Add support for Bark voice cloning

gukush / audio-watermark-242

Repository for research project about watermarkng audio

3 stars 0 forks source link

Add support for Bark voice cloning #6

Open gukush opened 1 month ago

gukush commented 1 month ago

Initial links https://github.com/suno-ai/bark https://github.com/serp-ai/bark-with-voice-clone https://www.reddit.com/r/singularity/comments/12udgzh/bark_text2speechbut_with_custom_voice_cloning/

This task aims to analyze above solutions from voice cloning perspective and implement the technique.

gukush commented 3 weeks ago

In order for bark-with-voice-clone repository following things need to be done:

Install fairseq from source: https://github.com/facebookresearch/fairseq in source change in "setup.py" : remove versions requirements for omegaconf and hydra-core pip install audiolm-pytorch

Keep in mind Bark has TTS capabilities and does not do voice -> voice transformations.

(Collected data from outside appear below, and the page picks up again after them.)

theorem pvRound
    (n : String → Nat) :
    ∀ (regs : List String), regs.Nodup →
    ∀ (all : PySem.Dict String (List String)) (items : List String) (flag : Bool),
    (∀ reg ∈ regs, all.getD reg [] = List.replicate (n reg) reg) →
    ∃ all',
      regs.foldl pvRoundStep (all, items, flag)
        = (all', items ++ regs.filter (fun reg => decide (0 < n reg)),
            flag && !(regs.any (fun reg => decide (1 < n reg))))
      ∧ (∀ reg ∈ regs, all'.getD reg [] = List.replicate (n reg - 1) reg)
      ∧ (∀ x, x ∉ regs → all'.getD x [] = all.getD x []) := by
  intro regs
  induction regs with
  | nil =>
    intro _ all items flag _
    exact ⟨all, by simp, by simp, fun x _ => rfl⟩
  | cons r t ih =>
    intro hnd all items flag H
    have hr : r ∉ t := (List.nodup_cons.mp hnd).1
    have hnt : t.Nodup := (List.nodup_cons.mp hnd).2
    have hAr : all.getD r [] = List.replicate (n r) r := H r List.mem_cons_self
    simp only [List.foldl_cons]
    cases hn : n r with
    | zero =>
      have hstep : pvRoundStep (all, items, flag) r = (all, items, flag) := by
        simp [pvRoundStep, hAr, hn]
      rw [hstep]
      obtain ⟨all', heq, h1, h2⟩ :=
        ih hnt all items flag (fun reg hm => H reg (List.mem_cons_of_mem _ hm))
      refine ⟨all', ?_, ?_, ?_⟩
      · rw [heq]; simp [hn]
      · intro reg hm
        rcases List.mem_cons.mp hm with rfl | hm'
        · rw [h2 reg hr, hAr, hn]
        · exact h1 reg hm'
      · intro x hx
        exact h2 x (fun h => hx (List.mem_cons_of_mem _ h))
    | succ m =>
      have hpop : PySem.List.pop? (List.replicate (m+1) r) (-1)
          = some (r, List.replicate m r) := by
        rw [List.replicate_succ']
        exact PySem.List.pop?_last _ _
      have hstep : pvRoundStep (all, items, flag) r
          = (all.insert r (List.replicate m r), items ++ [r],
              if m ≠ 0 then false else flag) := by
        simp [pvRoundStep, hAr, hn, hpop]
      rw [hstep]
      have H1 : ∀ reg ∈ t,
          (all.insert r (List.replicate m r)).getD reg [] = List.replicate (n reg) reg := by
        intro reg hm
        rw [PySem.Dict.getD_insert_of_ne _ _ _ (by rintro rfl; exact hr hm)]
        exact H reg (List.mem_cons_of_mem _ hm)
      obtain ⟨all', heq, h1, h2⟩ :=
        ih hnt (all.insert r (List.replicate m r)) (items ++ [r])
          (if m ≠ 0 then false else flag) H1
      refine ⟨all', ?_, ?_, ?_⟩
      · rw [heq]
        have hfilter : (r :: t).filter (fun reg => decide (0 < n reg))
            = r :: t.filter (fun reg => decide (0 < n reg)) := by
          simp [hn]
        rw [hfilter]
        have hx1 : items ++ [r] ++ List.filter (fun reg => decide (0 < n reg)) t
            = items ++ r :: List.filter (fun reg => decide (0 < n reg)) t := by simp
        have hx2 : ((if m ≠ 0 then false else flag) && !t.any fun reg => decide (1 < n reg))
            = (flag && !(r :: t).any fun reg => decide (1 < n reg)) := by
          cases m with
          | zero => simp [hn]
          | succ k => simp [hn]
        rw [hx1, hx2]
      · intro reg hm
        rcases List.mem_cons.mp hm with rfl | hm'
        · rw [h2 reg hr, PySem.Dict.getD_insert_self, hn, Nat.add_sub_cancel]
        · exact h1 reg hm'
      · intro x hx
        rw [h2 x (fun h => hx (List.mem_cons_of_mem _ h)),
          PySem.Dict.getD_insert_of_ne _ _ _ (by rintro rfl; exact hx List.mem_cons_self)]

gukush commented 2 weeks ago

For some reason now fairseq does not want to load the model - it is incompatible with Python 3.12. The repository will have to be changed from official one to some recent fork.

gukush commented 2 weeks ago

For now added extraction of semantic tokens. What is still needed are coarse, fine and other models from bark in order to generate the audio.